Kezys fostered his own artistic inclinations by immersing himself in the art of photography, and, in 1965 his artistic talent was recognized with his first exhibition at the Art Institute of Chicago. He has since exhibited in a number of American and European museums and his work has appeared in magazines and books on both sides of the Atlantic.

 

His most recent exhibition (May 2000) was in Washington D.C., sponsored by the International Monetary Fund (IMF).  Now a former Jesuit, Kezys operates a small gallery (Galerija) in Stickney, Illinois, that represents Lithuanian artists worldwide and publishes reviews, catalogs, and books on art, religion, and photography.

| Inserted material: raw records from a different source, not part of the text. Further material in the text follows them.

-- pv_equiv track=rewrite | github.com/T-rav/hyrdaflow | src/shape_phase.py | _find_human_reply
-- ===== SOURCE A (Python) =====
-- _SHAPE_OPTIONS_MARKER = "## Product Directions"
--
-- _SHAPE_TURN_MARKER = "**Shape Turn"
--
-- def _find_human_reply(comments: list[str]) -> str | None:
--     """Find the most recent human comment after the last agent turn."""
--     last_agent_idx = -1
--     for i, comment in enumerate(comments):
--         if _SHAPE_TURN_MARKER in comment or _SHAPE_OPTIONS_MARKER in comment:
--             last_agent_idx = i
--
--     if last_agent_idx == -1:
--         return None
--
--     # Look for human comments after the last agent comment
--     for comment in comments[last_agent_idx + 1 :]:
--         if (
--             _SHAPE_TURN_MARKER not in comment
--             and _SHAPE_OPTIONS_MARKER not in comment
--         ):
--             return comment.strip()
--
--     return None
-- ===== SOURCE B (Python) =====
-- _SHAPE_OPTIONS_MARKER = "## Product Directions"
--
-- _SHAPE_TURN_MARKER = "**Shape Turn"
--
--
-- def _find_human_reply(comments: list[str]) -> str | None:
--     """Single reverse pass: the reply is the comment right after the last marker."""
--     candidate = None
--     for comment in reversed(comments):
--         if _SHAPE_TURN_MARKER in comment or _SHAPE_OPTIONS_MARKER in comment:
--             return candidate.strip() if candidate is not None else None
--         candidate = comment
--     return None
-- ===== Notes on version B (the rewrite author's own statement) =====
-- stated objective: simpler
-- what changed: Replaces A's two forward passes (enumerate to find the last marker index, then slice and scan for a non-marker) with a single reverse loop that carries the previously visited comment and returns it stripped at the first marker seen.
import Mathlib
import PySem

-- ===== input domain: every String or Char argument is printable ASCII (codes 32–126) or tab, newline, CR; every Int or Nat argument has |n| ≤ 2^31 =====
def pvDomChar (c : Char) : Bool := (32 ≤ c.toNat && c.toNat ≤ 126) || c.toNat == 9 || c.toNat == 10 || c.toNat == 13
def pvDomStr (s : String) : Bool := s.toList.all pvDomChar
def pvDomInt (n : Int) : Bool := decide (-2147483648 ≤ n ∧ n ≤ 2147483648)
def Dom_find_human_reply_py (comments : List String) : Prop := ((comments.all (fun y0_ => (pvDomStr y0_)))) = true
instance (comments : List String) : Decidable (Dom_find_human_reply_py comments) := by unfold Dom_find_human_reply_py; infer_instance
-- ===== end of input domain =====

-- B replaces A's two forward passes (find last marker index, then slice and scan) by a
-- single reverse loop that keeps the previously visited comment; objective: simpler.

-- shared helper: '_SHAPE_TURN_MARKER in c or _SHAPE_OPTIONS_MARKER in c'
def pvMark (c : String) : Bool :=
  PySem.Str.isIn "**Shape Turn" c || PySem.Str.isIn "## Product Directions" c

-- ===== PORT A =====
-- first loop: 'for i, comment in enumerate(comments): if marker: last_agent_idx = i'
def pvA_lastLoop (i : Int) (acc : Int) : List String → Int
  | [] => acc
  | c :: rest => pvA_lastLoop (i + 1) (if pvMark c then i else acc) rest

-- second loop: first non-marker comment of the slice, stripped
def pvA_findLoop : List String → Option String
  | [] => none
  | c :: rest => if !(pvMark c) then some (PySem.Str.strip c) else pvA_findLoop rest

def find_human_reply_py (comments : List String) : Option String :=
  let last_agent_idx := pvA_lastLoop 0 (-1) comments
  if last_agent_idx = -1 then none
  else pvA_findLoop (PySem.List.slice comments (some (last_agent_idx + 1)) none)

-- ===== PORT B =====
-- 'for comment in reversed(comments): …' with candidate = previously visited comment
def pvB_go : List String → Option String → Option String
  | [], _ => none
  | c :: rest, cand =>
      if pvMark c then cand.map PySem.Str.strip else pvB_go rest (some c)

def find_human_reply_py_alt (comments : List String) : Option String :=
  pvB_go comments.reverse none

-- ===== PRECONDITION & SPEC =====
def Spec_find_human_reply_py (comments : List String) (out : Option String) : Prop := out = find_human_reply_py_alt comments
instance (comments : List String) (out : Option String) : Decidable (Spec_find_human_reply_py comments out) := by unfold Spec_find_human_reply_py; infer_instance

-- ===== CLAIM (what is proved, stated in full; the proofs are below) =====
def Claim_equal_find_human_reply_py : Prop := ∀ (comments : List String), Dom_find_human_reply_py comments → Spec_find_human_reply_py comments (find_human_reply_py comments)

-- ===== LEMMAS AND PROOFS =====

theorem pvA_lastLoop_no_mark (l : List String) (i acc : Int)
    (h : ∀ c ∈ l, pvMark c = false) : pvA_lastLoop i acc l = acc := by
  induction l generalizing i acc with
  | nil => rfl
  | cons c rest ih =>
      simp only [pvA_lastLoop, h c (by simp), if_false, Bool.false_eq_true]
      exact ih _ _ (fun x hx => h x (by simp [hx]))

theorem pvA_lastLoop_split (a : List String) (m : String) (b : List String) (i acc : Int)
    (hm : pvMark m = true) (hb : ∀ c ∈ b, pvMark c = false) :
    pvA_lastLoop i acc (a ++ m :: b) = i + a.length := by
  induction a generalizing i acc with
  | nil =>
      simp only [List.nil_append, pvA_lastLoop, hm, if_true]
      rw [pvA_lastLoop_no_mark b _ _ hb]; simp
  | cons c rest ih =>
      simp only [List.cons_append, pvA_lastLoop]
      rw [ih]
      simp; omega

theorem pvA_findLoop_no_mark (b : List String)
    (hb : ∀ c ∈ b, pvMark c = false) :
    pvA_findLoop b = b.head?.map PySem.Str.strip := by
  cases b with
  | nil => rfl
  | cons c rest => simp [pvA_findLoop, hb c (by simp)]

theorem pvB_go_no_mark (l : List String) (cand : Option String)
    (h : ∀ c ∈ l, pvMark c = false) : pvB_go l cand = none := by
  induction l generalizing cand with
  | nil => rfl
  | cons c rest ih =>
      simp only [pvB_go, h c (by simp), if_false, Bool.false_eq_true]
      exact ih _ (fun x hx => h x (by simp [hx]))

theorem pvB_go_split (t : List String) (m : String) (r : List String) (cand : Option String)
    (ht : ∀ c ∈ t, pvMark c = false) (hm : pvMark m = true) :
    pvB_go (t ++ m :: r) cand = (t.getLast?.or cand).map PySem.Str.strip := by
  induction t generalizing cand with
  | nil => simp [pvB_go, hm]
  | cons c rest ih =>
      simp only [List.cons_append, pvB_go, ht c (by simp), if_false, Bool.false_eq_true]
      rw [ih (some c) (fun x hx => ht x (by simp [hx]))]
      cases rest with
      | nil => simp
      | cons d rest' =>
          rw [List.getLast?_cons_cons]
          cases hga : (d :: rest').getLast? with
          | none => simp at hga
          | some a => rfl

theorem pvExists_split (l : List String) (h : ¬ ∀ c ∈ l, pvMark c = false) :
    ∃ t m rest, l = t ++ m :: rest ∧ (∀ c ∈ t, pvMark c = false) ∧ pvMark m = true := by
  induction l with
  | nil => exact absurd (by simp) h
  | cons c rest ih =>
      by_cases hc : pvMark c = true
      · exact ⟨[], c, rest, by simp, by simp, hc⟩
      · have hc' : pvMark c = false := by simpa using hc
        have : ¬ ∀ x ∈ rest, pvMark x = false := by
          intro hall; apply h; intro x hx
          rcases List.mem_cons.mp hx with h1 | h2
          · rw [h1]; exact hc'
          · exact hall x h2
        obtain ⟨t, m, r, heq, ht, hm⟩ := ih this
        exact ⟨c :: t, m, r, by rw [heq]; rfl, by
          intro x hx
          rcases List.mem_cons.mp hx with h1 | h2
          · rw [h1]; exact hc'
          · exact ht x h2, hm⟩

-- ===== VERDICT (by name: the statement is the Claim_ definition above) =====
theorem find_human_reply_py_spec : Claim_equal_find_human_reply_py := by
  intro comments _
  unfold Spec_find_human_reply_py find_human_reply_py find_human_reply_py_alt
  by_cases h : ∀ c ∈ comments, pvMark c = false
  · rw [pvA_lastLoop_no_mark comments 0 (-1) h]
    rw [pvB_go_no_mark comments.reverse none (fun c hc => h c (List.mem_reverse.mp hc))]
    simp
  · have hsplit := pvExists_split comments.reverse
      (by intro hall; exact h (fun c hc => hall c (List.mem_reverse.mpr hc)))
    obtain ⟨t, m, rest, hB, ht, hm⟩ := hsplit
    have hcomm : comments = rest.reverse ++ m :: t.reverse := by
      have := congrArg List.reverse hB
      simpa using this
    -- A side
    have hA : pvA_lastLoop 0 (-1) comments = (rest.length : Int) := by
      rw [hcomm, pvA_lastLoop_split _ _ _ _ _ hm
        (fun c hc => ht c (List.mem_reverse.mp hc))]
      simp
    rw [hA]
    rw [if_neg (by omega : ((rest.length : Int)) ≠ -1)]
    rw [PySem.List.slice_from _ (by omega : (0:Int) ≤ (rest.length : Int) + 1)]
    rw [show ((rest.length : Int) + 1).toNat = rest.reverse.length + 1 by simp only [List.length_reverse]; omega]
    rw [hcomm]
    have hdrop : (rest.reverse ++ m :: t.reverse).drop (rest.reverse.length + 1) = t.reverse := by
      rw [show rest.reverse.length + 1 = (rest.reverse ++ [m]).length by simp,
        show rest.reverse ++ m :: t.reverse = (rest.reverse ++ [m]) ++ t.reverse by simp,
        List.drop_left]
    rw [hdrop, pvA_findLoop_no_mark _ (fun c hc => ht c (List.mem_reverse.mp hc))]
    -- B side
    rw [show (rest.reverse ++ m :: t.reverse).reverse = t ++ m :: rest by simp]
    rw [pvB_go_split t m rest none ht hm]
    simp [List.head?_reverse]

Christian Narkiewicz-Lane* has written of Kezys,   "...Kezys tends to be the maker of a newly defined world as much as the vehicle of artistic expression will allow.  Here he walks towards and through himself in order to cross the threshold of a broader experience.  The viewer who exists tends to disappear and pass into the image.  This is proof of the possibility of placing oneself in a particular territory, deep in the personal heart of life, as well as plunged into the unknown and into the anonymity of time and space...  the effect is like awakening from a dream - transforming the "apparition" back to the landscape or the cityscape.  The void returns to the silence of nature, however leading to a higher and more defined reason."